Vor der Höhle lag Rica noch auf der Trage und unterhielt sich mit ihrer Mutter zum Thema Alain. »Ich finde den nicht übel... und du?« Dora lächelte verständnisvoll: »Ja, ja, aber sobald wir Tarzan wiederhaben, verschwinden wir von hier... Also verlieb dich nicht in ihn!« Dann sah sie ihre Tochter forschend an: »Hast du überhaupt was am Fuß?« Rica konterte mit einem zweideutigen: »Was denkst du denn?«
Die anderen näherten sich. Nur widerwillig räumte Rica beim Anblick ihres verletzten Bruders die ach so bequeme Trage. »Weißt du, was ich glaube?« flüsterte Dora. »Daß du keine schlechte Schauspielerin bist!«
Die Sonne wollte gerade aufgehen, als Opa und Gerard zum Landhaus zurückkamen. Den beiden war so gar nicht nach farbenprächtigem Naturschauspiel zumute, sie wollten einfach ins Bett. Vor dem Haus erwartete sie Madame Duffy mit einem freundlichen »Bon matin , einen wunderschönen Morgen wünsche ich.« Dann sagte sie: »Die anderen sind schon zu Bett gegangen, alle wieder glücklich zu Hause!« Opas Stimmung besserte sich augenblicklich. »Alle wohlauf? Dann gehen wir jetzt auch schlafen, was, Gerard? Nichts wie rein ins kühle Laken und noch eine Mütze erwischen, bevor es richtig hell und heiß wird!«
»Da wäre nur noch eine Kleinigkeit.« Madame Duffy zögerte. »Ihr Schwein hat die Gunst der Stunde genutzt...«
»Was soll das heißen?«
»Es ist abgehauen, weg, futsch, perdu, mein Freund.« Opa stöhnte. »Eine Nacht, die nie zu Ende geht! In welche Richtung ist das gute Tier verschwunden?« Madame Duffy deutete zu den waldigen Hügeln.
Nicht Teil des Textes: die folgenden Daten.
-- pv_equiv track=rewrite | github.com/jt-lanl/fever-probes | probe.py | longestStem
-- ===== SOURCE A (Python) =====
-- RC_Table = str.maketrans("ATCG","TAGC")
--
-- def reverse_complement(s):
--     ''' return the reverse complement of string s:
--     A <-> T, C <-> G, and order is revered '''
--     ## Uses RC_Table which is defined globally, above
--     return s.translate(RC_Table)[::-1]
--
-- def longestStem(s):
--     n = len(s)
--     k = int(n/2) #length of longest possible stem
--     candidate = ''
--     i = 1
--
--     while i <= k and len(candidate) == i - 1:
--         for j in range(n-2*i+1):
--             t = s[j:i+j]
--             if reverse_complement(t) in s[i+j:]:
--                 candidate = t
--                 break
--         i +=1
--     return candidate
-- ===== SOURCE B (Python) =====
-- RC_Table = str.maketrans("ATCG","TAGC")
--
-- def longestStem(s):
--     # Binary search on stem length (existence of a stem is downward closed),
--     # then recover the first (leftmost) stem of the maximal length.
--     n = len(s)
--     k = n // 2
--
--     def first_j(i):
--         # first j with reverse-complement of s[j:j+i] occurring in s[i+j:], else None
--         for j in range(n - 2 * i + 1):
--             t = s[j:j + i]
--             if t.translate(RC_Table)[::-1] in s[i + j:]:
--                 return j
--         return None
--
--     lo, hi = 0, k
--     while lo < hi:
--         mid = (lo + hi + 1) // 2
--         if first_j(mid) is not None:
--             lo = mid
--         else:
--             hi = mid - 1
--     if lo == 0:
--         return ''
--     j = first_j(lo)
--     return s[j:j + lo]
-- ===== Notes on version B (the rewrite author's own statement) =====
-- stated objective: alternative
-- what changed: A grows the stem length one at a time in an ascending while-loop that re-scans all windows per length; B binary-searches on the stem length (stem existence is downward closed in the length) and then recovers the first stem of the maximal length.
import Mathlib
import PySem

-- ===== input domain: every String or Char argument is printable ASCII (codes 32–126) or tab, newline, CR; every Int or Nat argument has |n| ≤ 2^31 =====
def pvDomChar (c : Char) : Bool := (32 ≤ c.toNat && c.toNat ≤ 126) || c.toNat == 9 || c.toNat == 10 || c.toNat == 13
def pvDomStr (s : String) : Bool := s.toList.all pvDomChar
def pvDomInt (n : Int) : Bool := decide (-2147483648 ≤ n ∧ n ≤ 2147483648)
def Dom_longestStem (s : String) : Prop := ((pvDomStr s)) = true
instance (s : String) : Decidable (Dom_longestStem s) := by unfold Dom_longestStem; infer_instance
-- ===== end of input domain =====

-- B replaces A's ascending try-every-length while-loop by a binary search on the stem
-- length (stem existence is downward closed in the length), then recovers the first stem
-- of the maximal length; objective: alternative algorithm (not measured faster).

-- ===== PORT A =====

-- str.maketrans("ATCG","TAGC") applied to one character (all other characters unchanged)
def pvComp (c : Char) : Char :=
  if c = 'A' then 'T' else if c = 'T' then 'A'
  else if c = 'C' then 'G' else if c = 'G' then 'C' else c

-- reverse_complement: s.translate(RC_Table)[::-1]; [::-1] is reverse (PySem.List.slice?_none_none_neg_one)
def pvRC (t : List Char) : List Char := (t.map pvComp).reverse

-- A's inner `for j in range(n-2*i+1)` (the Nat bound n+1-2*i clamps at 0 exactly as an
-- empty Python range does): set candidate = t and break at the first hit, else keep candidate
def lsFor (s : List Char) (i : Nat) (js : List Nat) (cand : List Char) : List Char :=
  match js with
  | [] => cand
  | j :: rest =>
    let t := PySem.List.slice s (some (j : Int)) (some ((i + j : Nat) : Int))  -- s[j:i+j]
    if PySem.Chars.isIn (pvRC t) (PySem.List.slice s (some ((i + j : Nat) : Int)) none)  -- in s[i+j:]
    then t else lsFor s i rest cand

-- A's `while i <= k and len(candidate) == i - 1`; fuel ≥ k + 1 - i is a totality guard
-- only (the loop runs at most k - i + 1 rounds: exhausted fuel means i > k, loop over)
def lsWhile (s : List Char) (n k : Nat) (fuel i : Nat) (cand : List Char) : List Char :=
  match fuel with
  | 0 => cand
  | fuel + 1 =>
    if i ≤ k ∧ cand.length = i - 1 then
      lsWhile s n k fuel (i + 1) (lsFor s i (List.range (n + 1 - 2 * i)) cand)
    else cand

def longestStem (s : String) : String :=
  let cs := s.toList
  let n := cs.length
  let k := n / 2   -- int(n/2) = n // 2 since n ≥ 0
  String.ofList (lsWhile cs n k k 1 [])

-- ===== PORT B =====

-- Source B's first_j: first j in range(n-2*i+1) whose reverse-complemented window recurs later
-- (s[j:j+i] with j,i ≥ 0 is (drop j).take i, PySem.List.slice_natCast_add; s[i+j:] is drop (i+j))
def pvFirstJ (s : List Char) (n i : Nat) : Option Nat :=
  (List.range (n + 1 - 2 * i)).find? fun j =>
    PySem.Chars.isIn (pvRC ((s.drop j).take i)) (s.drop (i + j))

-- Source B's `while lo < hi` binary search; (lo+hi+1)//2 on nonnegative ints is Nat
-- division; fuel ≥ hi - lo is a totality guard only (hi - lo shrinks every round:
-- exhausted fuel means lo = hi, loop over)
def pvBsearch (s : List Char) (n : Nat) (fuel lo hi : Nat) : Nat :=
  match fuel with
  | 0 => lo
  | fuel + 1 =>
    if lo < hi then
      let mid := (lo + hi + 1) / 2
      if (pvFirstJ s n mid).isSome then pvBsearch s n fuel mid hi
      else pvBsearch s n fuel lo (mid - 1)
    else lo

def longestStem_alt (s : String) : String :=
  let cs := s.toList
  let n := cs.length
  let k := n / 2
  let lo := pvBsearch cs n k 0 k
  if lo = 0 then ""
  else
    match pvFirstJ cs n lo with
    | some j => String.ofList ((cs.drop j).take lo)  -- s[j:j+lo]
    | none => ""  -- unreachable (lo > 0 only when pvFirstJ cs n lo is some); totality guard

-- ===== PRECONDITION & SPEC =====
def Spec_longestStem (s : String) (out : String) : Prop := out = longestStem_alt s
instance (s : String) (out : String) : Decidable (Spec_longestStem s out) := by unfold Spec_longestStem; infer_instance

-- ===== CLAIM (what is proved, stated in full; the proofs are below) =====
def Claim_equal_longestStem : Prop := ∀ (s : String), Dom_longestStem s → Spec_longestStem s (longestStem s)

-- ===== LEMMAS AND PROOFS =====

-- the per-window test both programs make
def pvCheck (s : List Char) (i j : Nat) : Bool :=
  PySem.Chars.isIn (pvRC ((s.drop j).take i)) (s.drop (i + j))

-- "a stem of length i exists"
abbrev pvP (s : List Char) (n i : Nat) : Prop := (pvFirstJ s n i).isSome = true

-- the first stem of length m (the value A's candidate holds after round m succeeds)
def pvAns (s : List Char) (n m : Nat) : List Char :=
  match pvFirstJ s n m with
  | some j => (s.drop j).take m
  | none => []

theorem pvFirstJ_eq_find? (s : List Char) (n i : Nat) :
    pvFirstJ s n i = (List.range (n + 1 - 2 * i)).find? (fun j => pvCheck s i j) := rfl

theorem pvFirstJ_zero (s : List Char) (n : Nat) : pvFirstJ s n 0 = some 0 := by
  have h : n + 1 - 2 * 0 = n + 1 := by omega
  rw [pvFirstJ_eq_find?, h, List.range_succ_eq_map]
  simp [List.find?, pvCheck, pvRC]

theorem pvP_zero (s : List Char) (n : Nat) : pvP s n 0 := by
  simp [pvP, pvFirstJ_zero]

theorem pvCheck_mono (s : List Char) (i j : Nat) (h : j + (i + 1) ≤ s.length)
    (hc : pvCheck s (i + 1) j = true) : pvCheck s i j = true := by
  rw [pvCheck, PySem.Chars.isIn_iff_infix] at hc ⊢
  have hlen : i < (s.drop j).length := by simp [List.length_drop]; omega
  have htake : (s.drop j).take (i + 1) = (s.drop j).take i ++ [(s.drop j)[i]] := by
    rw [List.take_add_one, List.getElem?_eq_getElem hlen]
    rfl
  have hsuf : pvRC ((s.drop j).take i) <:+ pvRC ((s.drop j).take (i + 1)) := by
    rw [htake]
    simp [pvRC, List.map_append, List.reverse_append]
  have hdrop : s.drop (i + 1 + j) <:+ s.drop (i + j) := by
    have : s.drop (i + 1 + j) = (s.drop (i + j)).drop 1 := by
      rw [List.drop_drop]; congr 1; omega
    rw [this]; exact List.drop_suffix 1 _
  exact (hsuf.isInfix.trans hc).trans hdrop.isInfix

theorem pvP_succ_mono (s : List Char) (n i : Nat) (hn : n = s.length)
    (h : pvP s n (i + 1)) : pvP s n i := by
  rw [pvP, pvFirstJ_eq_find?, List.find?_isSome] at h ⊢
  obtain ⟨j, hjmem, hj⟩ := h
  rw [List.mem_range] at hjmem
  refine ⟨j, List.mem_range.2 (by omega), ?_⟩
  exact pvCheck_mono s i j (by omega) hj

theorem pvP_down (s : List Char) (n : Nat) (hn : n = s.length) {a b : Nat}
    (hab : a ≤ b) (h : pvP s n b) : pvP s n a := by
  induction b with
  | zero => have : a = 0 := by omega
            simpa [this] using h
  | succ b ih =>
    rcases Nat.lt_or_ge a (b + 1) with hlt | hge
    · exact ih (by omega) (pvP_succ_mono s n b hn h)
    · have : a = b + 1 := by omega
      simpa [this] using h

theorem pvAns_length (s : List Char) (n m : Nat) (hn : n = s.length)
    (hm : 2 * m ≤ n) (h : pvP s n m) : (pvAns s n m).length = m := by
  rw [pvP] at h
  obtain ⟨j, hj⟩ := Option.isSome_iff_exists.1 h
  have hjmem := List.mem_of_find?_eq_some (p := fun j => pvCheck s m j) hj
  rw [List.mem_range] at hjmem
  rw [pvAns, hj]
  simp [List.length_take, List.length_drop]
  omega

theorem lsFor_eq (s : List Char) (i : Nat) (js : List Nat) (cand : List Char) :
    lsFor s i js cand =
      match js.find? (fun j => pvCheck s i j) with
      | some j => (s.drop j).take i
      | none => cand := by
  induction js with
  | nil => rfl
  | cons j rest ih =>
    rw [lsFor]
    rw [PySem.List.slice_natCast, PySem.List.slice_from_natCast]
    have harg : i + j - j = i := by omega
    rw [harg]
    rw [List.find?_cons]
    by_cases hc : pvCheck s i j = true
    · rw [if_pos (by simpa [pvCheck] using hc)]
      simp [hc]
    · rw [if_neg (by simpa [pvCheck] using hc)]
      simp only [Bool.not_eq_true] at hc
      simp [hc, ih]

theorem lsWhile_noop (s : List Char) (n k fuel i : Nat) (cand : List Char)
    (h : ¬ (i ≤ k ∧ cand.length = i - 1)) : lsWhile s n k fuel i cand = cand := by
  cases fuel <;> simp [lsWhile, h]

theorem lsWhile_eq (s : List Char) (n k : Nat) (hn : n = s.length) (hk : k = n / 2) :
    ∀ (fuel i : Nat) (cand : List Char), k + 1 - i ≤ fuel → 1 ≤ i → i - 1 ≤ k → pvP s n (i - 1) →
      cand = pvAns s n (i - 1) →
      lsWhile s n k fuel i cand = pvAns s n (Nat.findGreatest (fun m => pvP s n m) k) := by
  intro fuel
  induction fuel with
  | zero =>
    intro i cand hd h1 hik hP hcand
    -- fuel 0 forces i > k: the while condition fails at once
    simp only [lsWhile]
    have hFG : Nat.findGreatest (fun m => pvP s n m) k = i - 1 :=
      le_antisymm (le_trans (Nat.findGreatest_le k) (by omega))
        (Nat.le_findGreatest hik hP)
    rw [hFG, hcand]
  | succ d ih =>
    intro i cand hd h1 hik hP hcand
    by_cases hle : i ≤ k
    · have hlen : cand.length = i - 1 := by
        rw [hcand]; exact pvAns_length s n (i - 1) hn (by omega) hP
      simp only [lsWhile]
      rw [if_pos ⟨hle, hlen⟩]
      have hfor : lsFor s i (List.range (n + 1 - 2 * i)) cand =
          match pvFirstJ s n i with
          | some j => (s.drop j).take i
          | none => cand := by
        rw [lsFor_eq, pvFirstJ_eq_find?]
      cases hfj : pvFirstJ s n i with
      | some j =>
        rw [hfor, hfj]
        exact ih (i + 1) _ (by omega) (by omega) (by omega)
          (by simpa [pvP] using congrArg Option.isSome hfj)
          (by simp [pvAns, hfj])
      | none =>
        rw [hfor, hfj]
        rw [lsWhile_noop s n k d (i + 1) cand (by rw [not_and]; intro _; rw [hlen]; omega)]
        have hnotPi : ¬ pvP s n i := by simp [pvP, hfj]
        have hFG : Nat.findGreatest (fun m => pvP s n m) k = i - 1 := by
          refine le_antisymm ?_ (Nat.le_findGreatest (by omega) hP)
          by_contra hgt
          rw [not_le] at hgt
          have hPF : pvP s n (Nat.findGreatest (fun m => pvP s n m) k) :=
            Nat.findGreatest_of_ne_zero rfl (by omega)
          exact hnotPi (pvP_down s n hn (by omega) hPF)
        rw [hFG, hcand]
    · rw [lsWhile_noop s n k (d + 1) i cand (fun h => hle h.1)]
      have hFG : Nat.findGreatest (fun m => pvP s n m) k = i - 1 :=
        le_antisymm (le_trans (Nat.findGreatest_le k) (by omega))
          (Nat.le_findGreatest hik hP)
      rw [hFG, hcand]

theorem pvBsearch_eq (s : List Char) (n k : Nat) (hn : n = s.length) :
    ∀ (fuel lo hi : Nat), hi - lo ≤ fuel → pvP s n lo → hi ≤ k → lo ≤ hi →
      (∀ m, hi < m → m ≤ k → ¬ pvP s n m) →
      pvBsearch s n fuel lo hi = Nat.findGreatest (fun m => pvP s n m) k := by
  intro fuel
  induction fuel with
  | zero =>
    intro lo hi hd hPlo hhik hlohi habove
    -- fuel 0 forces lo = hi: the loop is over
    have hlh : lo = hi := by omega
    simp only [pvBsearch]
    refine le_antisymm (Nat.le_findGreatest (by omega) hPlo) ?_
    by_contra hgt
    rw [not_le] at hgt
    have hPF : pvP s n (Nat.findGreatest (fun m => pvP s n m) k) :=
      Nat.findGreatest_of_ne_zero rfl (by omega)
    exact habove _ (by omega) (Nat.findGreatest_le k) hPF
  | succ d ih =>
    intro lo hi hd hPlo hhik hlohi habove
    by_cases hlt : lo < hi
    · simp only [pvBsearch]
      rw [if_pos hlt]
      have hmid : lo < (lo + hi + 1) / 2 ∧ (lo + hi + 1) / 2 ≤ hi := by omega
      cases hfj : (pvFirstJ s n ((lo + hi + 1) / 2)).isSome with
      | true =>
        simp only [if_true]
        exact ih _ hi (by omega) hfj hhik (by omega) habove
      | false =>
        simp only [if_false, Bool.false_eq_true]
        refine ih lo _ (by omega) hPlo (by omega) (by omega) ?_
        intro m hm hmk hPm
        rcases Nat.lt_or_ge hi m with hbig | hsmall
        · exact habove m hbig hmk hPm
        · have : pvP s n ((lo + hi + 1) / 2) :=
            pvP_down s n hn (by omega) hPm
          rw [pvP] at this
          simp [hfj] at this
    · have hlh : lo = hi := by omega
      simp only [pvBsearch]
      rw [if_neg hlt]
      refine le_antisymm (Nat.le_findGreatest (by omega) hPlo) ?_
      by_contra hgt
      rw [not_le] at hgt
      have hPF : pvP s n (Nat.findGreatest (fun m => pvP s n m) k) :=
        Nat.findGreatest_of_ne_zero rfl (by omega)
      exact habove _ (by omega) (Nat.findGreatest_le k) hPF

-- ===== VERDICT (by name: the statement is the Claim_ definition above) =====
theorem longestStem_spec : Claim_equal_longestStem := by
  intro s _
  unfold Spec_longestStem longestStem longestStem_alt
  simp only []
  set cs := s.toList with hcs
  set n := cs.length with hnn
  set k := n / 2 with hkk
  have hA : lsWhile cs n k k 1 [] = pvAns cs n (Nat.findGreatest (fun m => pvP cs n m) k) := by
    refine lsWhile_eq cs n k rfl rfl k 1 [] (by omega) (by omega) (by omega)
      (by simpa using pvP_zero cs n) ?_
    simp [pvAns, pvFirstJ_zero]
  have hB : pvBsearch cs n k 0 k = Nat.findGreatest (fun m => pvP cs n m) k := by
    refine pvBsearch_eq cs n k rfl k 0 k (by omega) (pvP_zero cs n) le_rfl (Nat.zero_le _) ?_
    intro m h1 h2; omega
  rw [hA, hB]
  set FG := Nat.findGreatest (fun m => pvP cs n m) k with hFGdef
  by_cases hFG : FG = 0
  · rw [if_pos hFG, hFG]
    simp [pvAns, pvFirstJ_zero]
  · rw [if_neg hFG]
    have hPF : pvP cs n FG := Nat.findGreatest_of_ne_zero hFGdef.symm hFG
    rw [pvP] at hPF
    obtain ⟨j, hj⟩ := Option.isSome_iff_exists.1 hPF
    rw [hj, pvAns, hj]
» Aja , von dort kommen wir gerade!« Das klang nicht begeistert. »Kommen Sie, lassen Sie uns gehen, damit wir wenigstens zum Frühstück wieder da sind.« Mit der unglaublichen Energie, die nur Nachtschwärmern eigen ist, stapften die beiden Männer Arm in Arm davon. Noch eine ganze Weile war ihr »Heut geh’ ich ins Maxim...« zu hören.